Researchers in Australia have identified the main factors contributing to pandemic vulnerability in cities as growing populations centered around airports and air travel itself, as population growth outpaces the response capabilities of urban infrastructure.
Such were the conclusions reached by a multidisciplinary team led by Australia’s Centre for Complex Systems and the Marie Bashir Institute for Infectious Diseases and Biosecurity. Researchers believe it had exposed vulnerabilities in the nation’s health infrastructure.
“We should be wary of the tendency for local population growth to out-strip the carrying capacity of the urban infrastructure,” Dr. Cameron Zachreson of the Complex Systems Research Group said. “It’s unclear when the next outbreak will be—however our policies should prepare us for crisis situations, such as epidemics, rather than simply keep pace with growth under placid circumstances.”

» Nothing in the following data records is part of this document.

theorem pvMerge_items_gen (strings : List String) (M : PySem.Dict String Int)
    (ord : List String) (g : String → Int)
    (hitems : M.items = ord.map (fun t => (t, g t)))
    (hnd : ord.Nodup)
    (hzero : ∀ t, t ∉ ord → g t = 0)
    (hnn : ∀ t, 0 ≤ g t) :
    (strings.foldl pvLineStep M).items
      = (PySem.Set.update ord (strings.flatMap tokenize_for_word_bank)).map
          (fun t => (t, strings.foldl
            (fun v s => max v ((tokenize_for_word_bank s).count t : Int)) (g t))) := by
  induction strings generalizing M ord g with
  | nil =>
    simp only [List.foldl_nil, List.flatMap_nil, PySem.Set.update_nil, hitems]
  | cons s rest ih =>
    simp only [List.foldl_cons, List.flatMap_cons]
    set ts := tokenize_for_word_bank s with hts
    have hline : (pvLineStep M s).items
        = (PySem.Set.update ord ts).map (fun t => (t, max (g t) ((ts.count t : Int)))) := by
      unfold pvLineStep
      rw [pvMergeFold_items _ M ord g hitems hnd (pvCounter_snd_pos ts) hzero]
      have hfst : ((PySem.Dict.counter ts).items).map Prod.fst = PySem.Set.ofList ts := by
        simp [PySem.Dict.items_counter, List.map_map, Function.comp_def]
      rw [hfst]
      have hup : PySem.Set.update ord (PySem.Set.ofList ts) = PySem.Set.update ord ts := by
        rw [PySem.Set.update_eq_append_filter, PySem.Set.update_eq_append_filter,
          PySem.Set.ofList_ofList]
      rw [hup]
      apply List.map_congr_left
      intro t _
      rw [pvUpd_counter g ts t (hnn t)]
    have := ih (pvLineStep M s) (PySem.Set.update ord ts)
      (fun t => max (g t) ((ts.count t : Int))) hline
      (PySem.Set.nodup_update ord ts hnd)
      (fun t ht => by
        rw [PySem.Set.mem_update, not_or] at ht
        show max (g t) _ = 0
        rw [hzero t ht.1, List.count_eq_zero.mpr ht.2]
        simp)
      (fun t => le_trans (hnn t) (le_max_left _ _))
    rw [this, PySem.Set.update_append]

theorem pvMerge_items (strings : List String) :
    (pvMerge strings).items
      = (PySem.Set.ofList (strings.flatMap tokenize_for_word_bank)).map
          (fun t => (t, pvMC strings t)) := by
  unfold pvMerge pvMC
  rw [pvMerge_items_gen strings PySem.Dict.empty [] (fun _ => 0) rfl List.nodup_nil
    (fun _ _ => rfl) (fun _ => le_refl 0)]
  rw [PySem.Set.update_nil_left]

The research marked the first time scientists in this area turned to anonymous data from the 2006, 2011 and 2016 Australian censuses, using them to forge a simulator to track similarly anonymous households and suburbs. The study of daily interactions granted insight into how diseases spread and how infrastructure can be better prepared against them. Unfortunately, though medical infrastructure has increased over the years, major hospitals are regularly operating at 100 percent capacity, and the effects of influenza — especially Swine flu — have been on the rise since 2009.

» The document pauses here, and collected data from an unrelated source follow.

-- pv_equiv track=rewrite | github.com/0otico/EP_grafos | grafos2.py | deledge
-- ===== SOURCE A (Python) =====
-- def deledge(g,x,y): #apaga arestas do grafo
--     if x!=y: #não pode acrescentar uma aresta para o próprio vértice
--         i=0
--         f=0
--         Found=False
--         Found2=False
--         while ((not Found)) and i<len(g[1]):  #verificar que existe no grafo
--             Found= (g[1][i]==(x,y))
--             i+=1
--         while ((not Found2)) and f<len(g[1]): #verificar que existe no grafo a aresta correspondente para o sentido oposto
--             Found2 = g[1][f]==(y,x)
--             f=f+1
--         if not((Found) and (Found2)): #se não estiverem no grafo retornar o grafo
--             return g
--         else:   #se estiverem no grafo temos dois casos
--             if i<f:
--                 g=[g[0],g[1][:i-1]+g[1][i:f-1]+g[1][f:]] #apagar as arestas
--                 return g
--             else:
--                 g=[g[0],g[1][:f-1]+g[1][f:i-1]+g[1][i:]] #apagar as arestas
--                 return g
--     else:
--         return g
-- ===== SOURCE B (Python) =====
-- def deledge(g, x, y):
--     if x == y:
--         return g
--     edges = g[1]
--     if (x, y) not in edges or (y, x) not in edges:
--         return g
--     new = list(edges)
--     new.remove((x, y))
--     new.remove((y, x))
--     return [g[0], new]
-- ===== Notes on version B (the rewrite author's own statement) =====
-- stated objective: simpler
-- what changed: Replaces A's two index-tracking while-loops plus the i<f/f<i three-slice concatenation with a membership test followed by two first-occurrence remove() calls on a copy of the edge list.
import Mathlib
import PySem

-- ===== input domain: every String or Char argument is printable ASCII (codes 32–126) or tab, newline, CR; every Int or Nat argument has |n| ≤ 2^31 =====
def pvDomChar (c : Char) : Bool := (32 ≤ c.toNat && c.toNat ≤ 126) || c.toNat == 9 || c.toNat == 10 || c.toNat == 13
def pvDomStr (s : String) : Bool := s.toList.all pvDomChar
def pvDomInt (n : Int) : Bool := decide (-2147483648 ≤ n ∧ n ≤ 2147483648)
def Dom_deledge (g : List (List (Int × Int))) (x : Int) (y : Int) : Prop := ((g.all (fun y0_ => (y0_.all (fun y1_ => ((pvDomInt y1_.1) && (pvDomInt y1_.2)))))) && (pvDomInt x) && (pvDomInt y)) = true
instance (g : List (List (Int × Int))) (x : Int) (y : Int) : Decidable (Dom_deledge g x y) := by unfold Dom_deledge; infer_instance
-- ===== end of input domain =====

-- B replaces A's two index-tracking while-loops and slice-concatenation case analysis with a
-- membership test plus two first-occurrence remove() calls on a copy of the edge list (simpler; not claimed faster).

-- ===== PORT A =====
-- while-loop of A: scan for target t from index i with flag `found`; returns (Found, i) as A leaves them
def deledgeLoop (e : List (Int × Int)) (t : Int × Int) (found : Bool) (i : Nat) :
    Bool × Nat :=
  if h : found = false ∧ i < e.length then
    deledgeLoop e t (decide (e[i] = t)) (i + 1)
  else (found, i)
termination_by e.length - i
decreasing_by omega

def deledge (g : List (List (Int × Int))) (x : Int) (y : Int) : List (List (Int × Int)) :=
  if x ≠ y then
    let e := (PySem.List.pyGet? g 1).getD []   -- g[1] (Pre_ guarantees it exists)
    let r1 := deledgeLoop e (x, y) false 0     -- first while: Found, i
    let r2 := deledgeLoop e (y, x) false 0     -- second while: Found2, f
    if ¬ (r1.1 ∧ r2.1) then g
    else
      let i : Int := r1.2
      let f : Int := r2.2
      if i < f then
        [(PySem.List.pyGet? g 0).getD [],
          PySem.List.slice e none (some (i - 1)) ++ PySem.List.slice e (some i) (some (f - 1)) ++ PySem.List.slice e (some f) none]
      else
        [(PySem.List.pyGet? g 0).getD [],
          PySem.List.slice e none (some (f - 1)) ++ PySem.List.slice e (some f) (some (i - 1)) ++ PySem.List.slice e (some i) none]
  else g

-- ===== PORT B =====
def deledge_alt (g : List (List (Int × Int))) (x : Int) (y : Int) : List (List (Int × Int)) :=
  if x = y then g
  else
    let e := (PySem.List.pyGet? g 1).getD []   -- g[1] (Pre_ guarantees it exists)
    if (x, y) ∈ e ∧ (y, x) ∈ e then
      let n1 := (PySem.List.remove? e (x, y)).getD e
      let n2 := (PySem.List.remove? n1 (y, x)).getD n1
      [(PySem.List.pyGet? g 0).getD [], n2]
    else g

-- ===== PRECONDITION & SPEC =====
-- Pre_ excludes only inputs where A raises: with x ≠ y, A evaluates g[1], an IndexError when g has fewer than 2 rows.
def Pre_deledge (g : List (List (Int × Int))) (x : Int) (y : Int) : Prop :=
  x = y ∨ 2 ≤ g.length
instance (g : List (List (Int × Int))) (x : Int) (y : Int) : Decidable (Pre_deledge g x y) := by
  unfold Pre_deledge; infer_instance
def pvWitness_deledge : (List (List (Int × Int))) × Int × Int :=
  ([[(1, 1)], [(1, 2), (3, 3), (2, 1)]], 1, 2)

def Spec_deledge (g : List (List (Int × Int))) (x : Int) (y : Int) (out : List (List (Int × Int))) : Prop := out = deledge_alt g x y
instance (g : List (List (Int × Int))) (x : Int) (y : Int) (out : List (List (Int × Int))) : Decidable (Spec_deledge g x y out) := by unfold Spec_deledge; infer_instance

-- ===== CLAIM (what is proved, stated in full; the proofs are below) =====
def Claim_equal_deledge : Prop := ∀ (g : List (List (Int × Int))) (x : Int) (y : Int), Dom_deledge g x y → Pre_deledge g x y → Spec_deledge g x y (deledge g x y)


-- ===== LEMMAS AND PROOFS =====

theorem deledgeLoop_true (e : List (Int × Int)) (t : Int × Int) (i : Nat) :
    deledgeLoop e t true i = (true, i) := by
  rw [deledgeLoop]; simp

theorem deledgeLoop_spec (e : List (Int × Int)) (t : Int × Int) :
    ∀ i : Nat, i ≤ e.length →
      deledgeLoop e t false i =
        if t ∈ e.drop i then (true, i + (e.drop i).idxOf t + 1) else (false, e.length) := by
  have key : ∀ n i, i ≤ e.length → e.length - i = n →
      deledgeLoop e t false i =
        if t ∈ e.drop i then (true, i + (e.drop i).idxOf t + 1) else (false, e.length) := by
    intro n
    induction n with
    | zero =>
      intro i hi hn
      have : i = e.length := by omega
      subst this
      rw [deledgeLoop]; simp
    | succ n ih =>
      intro i hi hn
      have hlt : i < e.length := by omega
      rw [deledgeLoop]
      rw [dif_pos ⟨rfl, hlt⟩]
      have hdrop : e.drop i = e[i] :: e.drop (i + 1) := List.drop_eq_getElem_cons hlt
      by_cases ht : e[i] = t
      · simp only [ht, decide_true, deledgeLoop_true]
        rw [hdrop, ht]
        simp
      · simp only [ht, decide_false]
        rw [ih (i + 1) (by omega) (by omega)]
        by_cases hmem : t ∈ e.drop (i + 1)
        · rw [if_pos hmem, if_pos (hdrop ▸ List.mem_cons_of_mem _ hmem), hdrop,
            List.idxOf_cons_ne _ ht]
          simp; omega
        · rw [if_neg hmem, if_neg (fun h => by
            rcases List.mem_cons.mp (hdrop ▸ h) with h1 | h1
            · exact ht h1.symm
            · exact hmem h1)]
  intro i hi; exact key (e.length - i) i hi rfl

theorem erase_erase_eq (a b : Int × Int) (hab : a ≠ b) :
    ∀ e : List (Int × Int), b ∈ e → e.idxOf a < e.idxOf b →
    (e.erase a).erase b =
      e.take (e.idxOf a) ++ (e.drop (e.idxOf a + 1)).take (e.idxOf b - (e.idxOf a + 1))
        ++ e.drop (e.idxOf b + 1) := by
  intro e
  induction e with
  | nil => intro hb; cases hb
  | cons c e' ih =>
    intro hb hpq
    by_cases hca : c = a
    · subst hca
      have hcb : c ≠ b := hab
      have hb' : b ∈ e' := by
        rcases List.mem_cons.mp hb with h | h
        · exact absurd h.symm hcb
        · exact h
      rw [List.idxOf_cons_self, List.idxOf_cons_ne _ hcb, List.erase_cons_head,
          List.erase_eq_eraseIdx_of_idxOf rfl, List.eraseIdx_eq_take_drop_succ]
      simp
    · have hp1 : (c :: e').idxOf a = e'.idxOf a + 1 := List.idxOf_cons_ne _ hca
      have hcb : c ≠ b := by
        intro h
        rw [h, List.idxOf_cons_self] at hpq
        omega
      have hq1 : (c :: e').idxOf b = e'.idxOf b + 1 := List.idxOf_cons_ne _ hcb
      have hb' : b ∈ e' := by
        rcases List.mem_cons.mp hb with h | h
        · exact absurd h.symm hcb
        · exact h
      rw [hp1, hq1] at hpq ⊢
      have harith : e'.idxOf b + 1 - (e'.idxOf a + 1 + 1) = e'.idxOf b - (e'.idxOf a + 1) := by
        omega
      rw [List.erase_cons_tail (by simpa using hca),
          List.erase_cons_tail (by simpa using hcb),
          List.take_succ_cons, List.drop_succ_cons, List.drop_succ_cons, harith,
          ih hb' (by omega)]
      simp

-- ===== VERDICT (by name: the statement is the Claim_ definition above) =====
theorem deledge_main : ∀ (g : List (List (Int × Int))) (x : Int) (y : Int),
    deledge g x y = deledge_alt g x y := by
  intro g x y
  unfold deledge deledge_alt
  by_cases hxy : x = y
  · simp [hxy]
  · rw [if_pos hxy, if_neg hxy]
    set e : List (Int × Int) := (PySem.List.pyGet? g 1).getD [] with he
    have h1 := deledgeLoop_spec e (x, y) 0 (Nat.zero_le _)
    have h2 := deledgeLoop_spec e (y, x) 0 (Nat.zero_le _)
    simp only [List.drop_zero, Nat.zero_add] at h1 h2
    by_cases hm1 : (x, y) ∈ e
    · by_cases hm2 : (y, x) ∈ e
      · rw [if_pos hm1] at h1
        rw [if_pos hm2] at h2
        simp only [h1, h2]
        have hne : ((x, y) : Int × Int) ≠ (y, x) := fun h => hxy (congrArg Prod.fst h)
        have hm2' : (y, x) ∈ e.erase (x, y) := (List.mem_erase_of_ne (Ne.symm hne)).mpr hm2
        rw [if_pos (show (x, y) ∈ e ∧ (y, x) ∈ e from ⟨hm1, hm2⟩),
            PySem.List.remove?_eq_some_erase e _ hm1, Option.getD_some,
            PySem.List.remove?_eq_some_erase _ _ hm2', Option.getD_some]
        rw [if_neg (show ¬¬(True ∧ True) by simp)]
        have hpq : List.idxOf (x, y) e ≠ List.idxOf (y, x) e := by
          intro h
          apply hne
          calc (x, y) = e[List.idxOf (x, y) e]'(List.idxOf_lt_length_of_mem hm1) :=
                (List.getElem_idxOf (List.idxOf_lt_length_of_mem hm1)).symm
            _ = e[List.idxOf (y, x) e]'(List.idxOf_lt_length_of_mem hm2) := by congr 1
            _ = (y, x) := List.getElem_idxOf (List.idxOf_lt_length_of_mem hm2)
        have c1 : ∀ n : Nat, ((n + 1 : Nat) : Int) - 1 = ((n : Nat) : Int) := by
          intro n; push_cast; ring
        by_cases hlt : List.idxOf (x, y) e < List.idxOf (y, x) e
        · rw [if_pos (by exact_mod_cast Nat.succ_lt_succ hlt), c1, c1,
              PySem.List.slice_to_natCast, PySem.List.slice_natCast,
              PySem.List.slice_from_natCast,
              erase_erase_eq (x, y) (y, x) hne e hm2 hlt]
        · have hqp : List.idxOf (y, x) e < List.idxOf (x, y) e := by omega
          rw [if_neg (fun h => absurd
                (by exact_mod_cast h : List.idxOf (x, y) e + 1 < List.idxOf (y, x) e + 1)
                (by omega)),
              c1, c1, PySem.List.slice_to_natCast, PySem.List.slice_natCast,
              PySem.List.slice_from_natCast, List.erase_comm,
              erase_erase_eq (y, x) (x, y) (Ne.symm hne) e hm1 hqp]
      · rw [if_pos hm1] at h1
        rw [if_neg hm2] at h2
        simp only [h1, h2]
        rw [if_pos (show ¬(True ∧ false = true) by simp),
            if_neg (fun hc : (x, y) ∈ e ∧ (y, x) ∈ e => hm2 hc.2)]
    · rw [if_neg hm1] at h1
      simp only [h1]
      rw [if_pos (show ¬(false = true ∧ (deledgeLoop e (y, x) false 0).1 = true) by simp),
          if_neg (fun hc : (x, y) ∈ e ∧ (y, x) ∈ e => hm1 hc.1)]

theorem deledge_spec : Claim_equal_deledge := by
  intro g x y _ _
  exact deledge_main g x y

“The Australian Census has provided comprehensive data with which to calibrate a nation-level model of pandemic influenza spread and investigate the population’s vulnerability to the contagion over a period of rapid urbanisation,” Mikhail Prokopenko, director of the Complex Systems Research Group, said.

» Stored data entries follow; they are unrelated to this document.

-- pv_equiv track=rewrite | github.com/ODCS1/PersonalTechStudies | python/exercicios/lista8/ex12.py | posicao_mais_a_direita_for
-- ===== SOURCE A (Python) =====
-- def posicao_mais_a_direita_for(tupla_numeros: tuple[int], numeros_procurados: tuple[int]) -> int:
--     if not (isinstance(tupla_numeros, tuple) and isinstance(numeros_procurados, tuple)):
--         raise ValueError("Os argumentos do parâmetro eram esperados como tuplas de inteiros!")
--
--     posicao = -1
--     for i in range(len(tupla_numeros) - 1, -1, -1):
--         if tupla_numeros[i] in numeros_procurados:
--             posicao = i
--             break
--     return posicao
-- ===== SOURCE B (Python) =====
-- def posicao_mais_a_direita_for(tupla_numeros: tuple, numeros_procurados: tuple) -> int:
--     if not (isinstance(tupla_numeros, tuple) and isinstance(numeros_procurados, tuple)):
--         raise ValueError("Os argumentos do parâmetro eram esperados como tuplas de inteiros!")
--
--     procurados = set(numeros_procurados)
--     posicao = -1
--     for i, x in enumerate(tupla_numeros):
--         if x in procurados:
--             posicao = i
--     return posicao
-- ===== Notes on version B (the rewrite author's own statement) =====
-- stated objective: alternative
-- what changed: Replaced the backward range(len-1,-1,-1) scan with early break by a forward enumerate full pass over a precomputed set of the searched numbers, overwriting posicao on every match so the last overwrite is the rightmost index.
import Mathlib
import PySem

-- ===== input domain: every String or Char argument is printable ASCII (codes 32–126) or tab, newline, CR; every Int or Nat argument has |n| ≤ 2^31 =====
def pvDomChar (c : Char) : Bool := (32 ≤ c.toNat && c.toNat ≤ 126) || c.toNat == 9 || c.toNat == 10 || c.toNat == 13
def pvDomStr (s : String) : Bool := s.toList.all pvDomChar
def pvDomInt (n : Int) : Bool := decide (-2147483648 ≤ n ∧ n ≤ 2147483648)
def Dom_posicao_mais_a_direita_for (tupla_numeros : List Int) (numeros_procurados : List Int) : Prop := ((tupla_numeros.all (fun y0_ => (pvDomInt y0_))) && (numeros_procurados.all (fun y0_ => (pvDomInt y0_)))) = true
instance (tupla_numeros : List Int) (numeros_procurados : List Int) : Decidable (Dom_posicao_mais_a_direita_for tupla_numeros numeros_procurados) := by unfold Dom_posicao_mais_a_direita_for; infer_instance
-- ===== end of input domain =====

-- B replaces A's backward early-break scan by a forward enumerate pass that keeps the last match (alternative decomposition, same cost).
-- The isinstance tuple check of A always passes under the type convention and is not ported.

-- ===== PORT A =====
-- A's for-loop over range(len-1, -1, -1) with break: first index of the range whose
-- element is in numeros_procurados, else the initial -1.
def pvALoop (tupla_numeros : List Int) (numeros_procurados : List Int) : List Int → Int
  | [] => -1
  | i :: rest =>
      if ((PySem.List.pyGet? tupla_numeros i).any fun x => numeros_procurados.contains x) then i
      else pvALoop tupla_numeros numeros_procurados rest

def posicao_mais_a_direita_for (tupla_numeros : List Int) (numeros_procurados : List Int) : Int :=
  pvALoop tupla_numeros numeros_procurados
    (PySem.List.pyRange ((tupla_numeros.length : Int) - 1) (-1) (-1))

-- ===== PORT B =====
-- B's forward pass: procurados = set(numeros_procurados); for i, x in enumerate(tupla): if x in procurados: posicao = i
def posicao_mais_a_direita_for_alt (tupla_numeros : List Int) (numeros_procurados : List Int) : Int :=
  let procurados := PySem.Set.ofList numeros_procurados
  (PySem.List.enumerate tupla_numeros).foldl
    (fun posicao ix => if procurados.contains ix.2 then ix.1 else posicao) (-1)

-- ===== PRECONDITION & SPEC =====
def Spec_posicao_mais_a_direita_for (tupla_numeros : List Int) (numeros_procurados : List Int) (out : Int) : Prop := out = posicao_mais_a_direita_for_alt tupla_numeros numeros_procurados
instance (tupla_numeros : List Int) (numeros_procurados : List Int) (out : Int) : Decidable (Spec_posicao_mais_a_direita_for tupla_numeros numeros_procurados out) := by unfold Spec_posicao_mais_a_direita_for; infer_instance

-- ===== CLAIM (what is proved, stated in full; the proofs are below) =====
def Claim_equal_posicao_mais_a_direita_for : Prop := ∀ (tupla_numeros : List Int) (numeros_procurados : List Int), Dom_posicao_mais_a_direita_for tupla_numeros numeros_procurados → Spec_posicao_mais_a_direita_for tupla_numeros numeros_procurados (posicao_mais_a_direita_for tupla_numeros numeros_procurados)

-- ===== LEMMAS AND PROOFS =====

-- the descending index list in map form
lemma pvDesc_eq (n : Nat) :
    PySem.List.pyRange ((n : Int) - 1) (-1) (-1)
      = (List.range n).map (fun (k : Nat) => (n : Int) - 1 - (k : Int)) := by
  unfold PySem.List.pyRange
  rcases Nat.eq_zero_or_pos n with h | h
  · subst h; norm_num
  · have h1 : ¬ ((0:Int) < -1) := by decide
    have h2 : (-1:Int) < (n : Int) - 1 := by omega
    rw [if_neg (by decide : ¬ ((-1:Int) = 0)), if_neg h1, if_pos h2]
    have hc : (((n : Int) - 1 - -1 + - -1 - 1) / - -1).toNat = n := by
      norm_num
    rw [hc]
    dsimp only
    apply List.map_congr_left
    intro k _
    ring

-- cons step of the descending list
lemma pvDesc_cons (n : Nat) :
    PySem.List.pyRange (((n + 1 : Nat) : Int) - 1) (-1) (-1)
      = (n : Int) :: PySem.List.pyRange ((n : Int) - 1) (-1) (-1) := by
  rw [pvDesc_eq (n + 1), pvDesc_eq n, List.range_succ_eq_map]
  rw [List.map_cons, List.map_map]
  refine List.cons_eq_cons.mpr ⟨by push_cast; ring, ?_⟩
  apply List.map_congr_left
  intro k _
  simp only [Function.comp]
  push_cast; ring

-- indices strictly below l.length see only l in l ++ [x]
lemma pvALoop_append (l : List Int) (x : Int) (p : List Int) (idxs : List Int)
    (h : ∀ i ∈ idxs, 0 ≤ i ∧ i < (l.length : Int)) :
    pvALoop (l ++ [x]) p idxs = pvALoop l p idxs := by
  induction idxs with
  | nil => rfl
  | cons i rest ih =>
      have hi := h i (by simp)
      have hget : PySem.List.pyGet? (l ++ [x]) i = PySem.List.pyGet? l i := by
        rw [PySem.List.pyGet?_of_nonneg (l ++ [x]) hi.1,
            PySem.List.pyGet?_of_nonneg l hi.1]
        rw [List.getElem?_append_left (by omega)]
      simp only [pvALoop, hget]
      split_ifs with hc
      · rfl
      · exact ih (fun j hj => h j (by simp [hj]))

-- every member of the descending list is a valid index below n
lemma pvDesc_mem (n : Nat) (i : Int)
    (h : i ∈ PySem.List.pyRange ((n : Int) - 1) (-1) (-1)) : 0 ≤ i ∧ i < (n : Int) := by
  rw [pvDesc_eq] at h
  simp only [List.mem_map] at h
  obtain ⟨k, hk, rfl⟩ := h
  simp only [List.mem_range] at hk
  omega

-- B on l ++ [x]
lemma pvAlt_append (l : List Int) (x : Int) (p : List Int) :
    posicao_mais_a_direita_for_alt (l ++ [x]) p
      = if p.contains x then (l.length : Int)
        else posicao_mais_a_direita_for_alt l p := by
  unfold posicao_mais_a_direita_for_alt
  rw [PySem.List.enumerate_append]
  rw [List.foldl_append]
  simp [PySem.List.enumerate_cons, PySem.List.enumerate_nil, List.foldl]

-- A on l ++ [x]
lemma pvA_append (l : List Int) (x : Int) (p : List Int) :
    posicao_mais_a_direita_for (l ++ [x]) p
      = if p.contains x then (l.length : Int)
        else posicao_mais_a_direita_for l p := by
  unfold posicao_mais_a_direita_for
  have hlen : ((l ++ [x]).length : Int) - 1 = ((l.length + 1 : Nat) : Int) - 1 := by
    simp
  rw [hlen, pvDesc_cons]
  have hget : PySem.List.pyGet? (l ++ [x]) (l.length : Int) = some x := by
    rw [PySem.List.pyGet?_of_nonneg (l ++ [x]) (by positivity)]
    simp
  simp only [pvALoop, hget, Option.any_some]
  split_ifs with hc
  · rfl
  · exact pvALoop_append l x p _ (fun i hi => pvDesc_mem l.length i hi)

lemma pvAB (l : List Int) (p : List Int) :
    posicao_mais_a_direita_for l p = posicao_mais_a_direita_for_alt l p := by
  induction l using List.reverseRecOn with
  | nil => rfl
  | append_singleton l x ih =>
      rw [pvA_append, pvAlt_append, ih]

-- ===== VERDICT (by name: the statement is the Claim_ definition above) =====
theorem posicao_mais_a_direita_for_spec : Claim_equal_posicao_mais_a_direita_for := by
  intro t p _
  exact pvAB t p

Between 2006 and 2016, Australia’s population increased by 4 million people, especially in urban areas like Sydney and Melbourne. The massive population spike and a near doubling of inbound international flights over the same period has opened the traditionally isolated nation to a greater variety of epidemics.
“We hope that our research can lend strength to the argument that keeping hospital beds at a consistent ratio to the urban population is insufficient and will not account for the relative increases in disease prevalence that our simulation results suggest will occur,” Zachreson said.